不同连梁节点构造的联肢钢板剪力墙结构抗震性能试验研究

为研究不同连梁节点构造时联肢钢板剪力墙结构的抗震性能，制作了3个缩尺比例为1∶3的联肢钢板剪力墙试件。试件中连梁与柱的连接分别采用隔板贯通式焊接节点、穿芯螺栓节点和悬臂梁段-端板节点，竖向边缘构件采用方钢管混凝土柱。对3个试件进行了拟静力试验，得到了联肢钢板剪力墙的滞回曲线、骨架曲线、特征荷载和位移等指标，分析了结构的延性、耗能能力、承载力及刚度退化等性能。结果表明，各试件位移延性系数均大于5.37，等效黏滞阻尼系数均大于0.211，刚度和承载力退化稳定，承载力退化系数均大于0.91。连梁节点的差异导致各试件的屈服顺序均不相同，采用穿芯螺栓连梁节点的试件，连梁先发生剪切屈服，耗能能力最优；采用悬臂梁段-端板连梁节点的试件，连梁与剪力墙板几乎同时屈服，耗能能力次之；采用焊接连梁节点的试件，连梁因节点焊缝断裂而破坏，试件初始刚度较高，承载力与耗能能力低于其他试件。总体上，各试件的剪力墙板与连梁均发生了较严重的破坏，实现了多道抗震设防的设计目标。

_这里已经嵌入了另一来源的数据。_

-- pv_equiv track=rewrite | github.com/guptagyan/my-portfolio | mainapp/anpr_core.py | clean_and_correct
-- ===== SOURCE A (Python) =====
-- ALLOWED_CHARS = "ABCDEFGHIJKLMNOPQRSTUVWXYZ0123456789"
--
-- MAP_LETTER_TO_NUM = {
--   'O': '0', 'D': '0', 'Q': '0', 'I': '1', 'L': '1', 'Z': '2',
--   'S': '5', 'B': '8', 'G': '6', 'E': '3', 'J': '3', 'T': '7', 'A': '4'
-- }
--
-- MAP_NUM_TO_LETTER = {
--   '0': 'O', '1': 'I', '2': 'Z', '5': 'S', '8': 'B',
--   '6': 'G', '3': 'E', '7': 'T', '4': 'A'
-- }
--
-- def clean_and_correct(text):
--   """
--   टेक्स्ट को साफ करता है और लंबाई के आधार पर 9 (LLNNLNNNN) या 10 (LLNNLLNNNN)
--   कैरेक्टर पैटर्न लागू करता है।
--   """
--   cleaned_text = "".join(filter(lambda ch: ch in ALLOWED_CHARS, text.upper()))
--   length = len(cleaned_text)
--   final_plate = ""
--
--   # केस 1: अगर लंबाई 10 है (LLNNLLNNNN)
--   if length == 10:
--     for i, char in enumerate(cleaned_text):
--       if i in [0, 1, 4, 5]: # LL / LL
--         final_plate += MAP_NUM_TO_LETTER.get(char, char)
--       elif i in [2, 3, 6, 7, 8, 9]: # NN / NNNN
--         final_plate += MAP_LETTER_TO_NUM.get(char, char)
--
--   # केस 2: अगर लंबाई 9 है (LLNNLNNNN)
--   elif length == 9:
--     for i, char in enumerate(cleaned_text):
--       if i in [0, 1, 4]: # LL / L
--         final_plate += MAP_NUM_TO_LETTER.get(char, char)
--       elif i in [2, 3, 5, 6, 7, 8]: # NN / NNNN
--         final_plate += MAP_LETTER_TO_NUM.get(char, char)
--
--   else:
--     return cleaned_text # बिना पोज़ीशनल करेक्शन के लौटा दें
--
--   return final_plate
-- ===== SOURCE B (Python) =====
-- ALLOWED_CHARS = "ABCDEFGHIJKLMNOPQRSTUVWXYZ0123456789"
--
-- # Whole-string translation tables (str.translate), built once.
-- TO_NUM = str.maketrans({
--   'O': '0', 'D': '0', 'Q': '0', 'I': '1', 'L': '1', 'Z': '2',
--   'S': '5', 'B': '8', 'G': '6', 'E': '3', 'J': '3', 'T': '7', 'A': '4'})
--
-- TO_LETTER = str.maketrans({
--   '0': 'O', '1': 'I', '2': 'Z', '5': 'S', '8': 'B',
--   '6': 'G', '3': 'E', '7': 'T', '4': 'A'})
--
-- def clean_and_correct(text):
--   cleaned = "".join(ch for ch in text.upper() if ch in ALLOWED_CHARS)
--   n = len(cleaned)
--   if n not in (9, 10):
--     return cleaned
--   # Translate the whole plate both ways, then splice the blocks:
--   # letters from positions [0:2] and [4:n-4], digits from [2:4] and [n-4:].
--   letters = cleaned.translate(TO_LETTER)
--   digits = cleaned.translate(TO_NUM)
--   cut = n - 4
--   return letters[:2] + digits[2:4] + letters[4:cut] + digits[cut:]
-- ===== Notes on version B (the rewrite author's own statement) =====
-- stated objective: alternative
-- what changed: Instead of classifying each position inside a loop via hard-coded index lists, B translates the whole cleaned string twice (str.translate to an all-letter and an all-digit version) and splices four fixed slices of those two copies; there is no per-character branching at all.
import Mathlib
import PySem

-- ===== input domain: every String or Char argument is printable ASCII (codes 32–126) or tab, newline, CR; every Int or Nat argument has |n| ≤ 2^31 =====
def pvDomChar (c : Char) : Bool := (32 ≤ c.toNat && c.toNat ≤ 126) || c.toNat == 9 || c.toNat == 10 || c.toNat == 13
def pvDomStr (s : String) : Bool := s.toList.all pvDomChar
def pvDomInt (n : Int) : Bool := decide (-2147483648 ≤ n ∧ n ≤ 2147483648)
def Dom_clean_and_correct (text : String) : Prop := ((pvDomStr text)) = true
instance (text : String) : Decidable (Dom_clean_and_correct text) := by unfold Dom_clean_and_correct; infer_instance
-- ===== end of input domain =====

-- B replaces A's per-position branching loops by two whole-string translations spliced by four slices (alternative decomposition, same cost).

-- ===== PORT A =====
def pvAllowed : List Char := "ABCDEFGHIJKLMNOPQRSTUVWXYZ0123456789".toList

def pvMapL2N : PySem.Dict Char Char := PySem.Dict.ofList
  [('O','0'),('D','0'),('Q','0'),('I','1'),('L','1'),('Z','2'),
   ('S','5'),('B','8'),('G','6'),('E','3'),('J','3'),('T','7'),('A','4')]

def pvMapN2L : PySem.Dict Char Char := PySem.Dict.ofList
  [('0','O'),('1','I'),('2','Z'),('5','S'),('8','B'),
   ('6','G'),('3','E'),('7','T'),('4','A')]

def clean_and_correct (text : String) : String :=
  let cleaned : List Char := (PySem.Str.upper text).toList.filter (fun ch => pvAllowed.contains ch)
  let length := cleaned.length
  if length = 10 then
    String.mk ((PySem.List.enumerate cleaned).foldl (fun acc p =>
      if p.1 ∈ [(0:Int),1,4,5] then acc ++ [pvMapN2L.getD p.2 p.2]
      else if p.1 ∈ [(2:Int),3,6,7,8,9] then acc ++ [pvMapL2N.getD p.2 p.2]
      else acc) [])
  else if length = 9 then
    String.mk ((PySem.List.enumerate cleaned).foldl (fun acc p =>
      if p.1 ∈ [(0:Int),1,4] then acc ++ [pvMapN2L.getD p.2 p.2]
      else if p.1 ∈ [(2:Int),3,5,6,7,8] then acc ++ [pvMapL2N.getD p.2 p.2]
      else acc) [])
  else
    String.mk cleaned

-- ===== PORT B =====
-- str.translate(table) on the allowed alphabet = map the per-char table lookup over the string.
def clean_and_correct_alt (text : String) : String :=
  let cleaned : List Char := (PySem.Str.upper text).toList.filter (fun ch => pvAllowed.contains ch)
  let n := cleaned.length
  if ¬(n = 9 ∨ n = 10) then String.mk cleaned
  else
    let letters := cleaned.map (fun c => pvMapN2L.getD c c)
    let digits := cleaned.map (fun c => pvMapL2N.getD c c)
    let cut := n - 4
    String.mk (letters.take 2 ++ ((digits.drop 2).take 2) ++ ((letters.drop 4).take (cut - 4)) ++ digits.drop cut)

-- ===== PRECONDITION & SPEC =====
def Spec_clean_and_correct (text : String) (out : String) : Prop := out = clean_and_correct_alt text
instance (text : String) (out : String) : Decidable (Spec_clean_and_correct text out) := by unfold Spec_clean_and_correct; infer_instance

-- ===== CLAIM (what is proved, stated in full; the proofs are below) =====
def Claim_equal_clean_and_correct : Prop := ∀ (text : String), Dom_clean_and_correct text → Spec_clean_and_correct text (clean_and_correct text)

-- ===== LEMMAS AND PROOFS =====

theorem pv_len10 (a b c d e f g h i j : Char) :
    String.mk ((PySem.List.enumerate [a,b,c,d,e,f,g,h,i,j]).foldl (fun acc p =>
      if p.1 ∈ [(0:Int),1,4,5] then acc ++ [pvMapN2L.getD p.2 p.2]
      else if p.1 ∈ [(2:Int),3,6,7,8,9] then acc ++ [pvMapL2N.getD p.2 p.2]
      else acc) [])
    = (let letters := [a,b,c,d,e,f,g,h,i,j].map (fun c => pvMapN2L.getD c c)
       let digits := [a,b,c,d,e,f,g,h,i,j].map (fun c => pvMapL2N.getD c c)
       String.mk (letters.take 2 ++ ((digits.drop 2).take 2) ++ ((letters.drop 4).take 2) ++ digits.drop 6)) := by
  simp [PySem.List.enumerate]

theorem pv_len9 (a b c d e f g h i : Char) :
    String.mk ((PySem.List.enumerate [a,b,c,d,e,f,g,h,i]).foldl (fun acc p =>
      if p.1 ∈ [(0:Int),1,4] then acc ++ [pvMapN2L.getD p.2 p.2]
      else if p.1 ∈ [(2:Int),3,5,6,7,8] then acc ++ [pvMapL2N.getD p.2 p.2]
      else acc) [])
    = (let letters := [a,b,c,d,e,f,g,h,i].map (fun c => pvMapN2L.getD c c)
       let digits := [a,b,c,d,e,f,g,h,i].map (fun c => pvMapL2N.getD c c)
       String.mk (letters.take 2 ++ ((digits.drop 2).take 2) ++ ((letters.drop 4).take 1) ++ digits.drop 5)) := by
  simp [PySem.List.enumerate]

theorem pv_main (cs : List Char) :
    (if cs.length = 10 then
      String.mk ((PySem.List.enumerate cs).foldl (fun acc p =>
        if p.1 ∈ [(0:Int),1,4,5] then acc ++ [pvMapN2L.getD p.2 p.2]
        else if p.1 ∈ [(2:Int),3,6,7,8,9] then acc ++ [pvMapL2N.getD p.2 p.2]
        else acc) [])
    else if cs.length = 9 then
      String.mk ((PySem.List.enumerate cs).foldl (fun acc p =>
        if p.1 ∈ [(0:Int),1,4] then acc ++ [pvMapN2L.getD p.2 p.2]
        else if p.1 ∈ [(2:Int),3,5,6,7,8] then acc ++ [pvMapL2N.getD p.2 p.2]
        else acc) [])
    else
      String.mk cs)
    =
    (if ¬(cs.length = 9 ∨ cs.length = 10) then String.mk cs
    else
      let letters := cs.map (fun c => pvMapN2L.getD c c)
      let digits := cs.map (fun c => pvMapL2N.getD c c)
      let cut := cs.length - 4
      String.mk (letters.take 2 ++ ((digits.drop 2).take 2) ++ ((letters.drop 4).take (cut - 4)) ++ digits.drop cut)) := by
  by_cases h10 : cs.length = 10
  · rw [if_pos h10, if_neg (by omega)]
    obtain ⟨a,b,c,d,e,f,g,h,i,j,rfl⟩ :
        ∃ a b c d e f g h i j, cs = [a,b,c,d,e,f,g,h,i,j] := by
      rcases cs with _|⟨a,_|⟨b,_|⟨c,_|⟨d,_|⟨e,_|⟨f,_|⟨g,_|⟨h,_|⟨i,_|⟨j,_|⟨k,t⟩⟩⟩⟩⟩⟩⟩⟩⟩⟩⟩ <;>
        simp_all
    simpa using pv_len10 a b c d e f g h i j
  · by_cases h9 : cs.length = 9
    · rw [if_neg h10, if_pos h9, if_neg (by omega)]
      obtain ⟨a,b,c,d,e,f,g,h,i,rfl⟩ :
          ∃ a b c d e f g h i, cs = [a,b,c,d,e,f,g,h,i] := by
        rcases cs with _|⟨a,_|⟨b,_|⟨c,_|⟨d,_|⟨e,_|⟨f,_|⟨g,_|⟨h,_|⟨i,_|⟨j,t⟩⟩⟩⟩⟩⟩⟩⟩⟩⟩ <;>
          simp_all
      simpa using pv_len9 a b c d e f g h i
    · rw [if_neg h10, if_neg h9, if_pos (by omega)]

-- ===== VERDICT (by name: the statement is the Claim_ definition above) =====
theorem clean_and_correct_spec : Claim_equal_clean_and_correct := by
  intro text _
  unfold Spec_clean_and_correct clean_and_correct clean_and_correct_alt
  exact pv_main _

Experimental study on seismic behavior of coupled steel plate shear wall structures with different coupling beam-to-column joints

In order to study the seismic behavior of the coupled steel plate shear wall structure with different coupling beam joints, three 1∶3 scaled specimens were fabricated. The through diaphragm weld connections, bidirectional bolt connections and cantilever endplate connections were employed in the coupling beam-to-column joints of the specimens, respectively. The vertical boundary elements were concrete-filled square steel tubes. Quasi-static tests were conducted to obtain the hysteretic curves, enveloped curves, characteristic loads, and displacements. The ductility, energy dissipation, strength and stiffness degradation were studied. The results demonstrate that the ductility factors of all specimens are greater than 5.37. The equivalent viscous damping coefficients are greater than 0.211. The strength and stiffness degradation are stable. The strength degradation factors are greater than 0.91. Due to the difference between the coupling beam-to-column joints, the orders of yielding of three specimens are different. For the specimens with bidirectional bolts connections, the coupling beams perform the shear yielding and its energy dissipation is best. For the specimens with cantilever endplate connections, the coupling beam and steel plate shear wall almost yield together, and its energy dissipation is the second. For the specimen with through diaphragm weld connections, coupling beams fail due to the weld fracture of joints. The specimen performes higher initial stiffness whereas its strength and energy dissipation are the lowest. Overall, the steel plate shear walls and coupling beams of all specimens present severe failure. The aim of multiple seismic resistant system is achieved.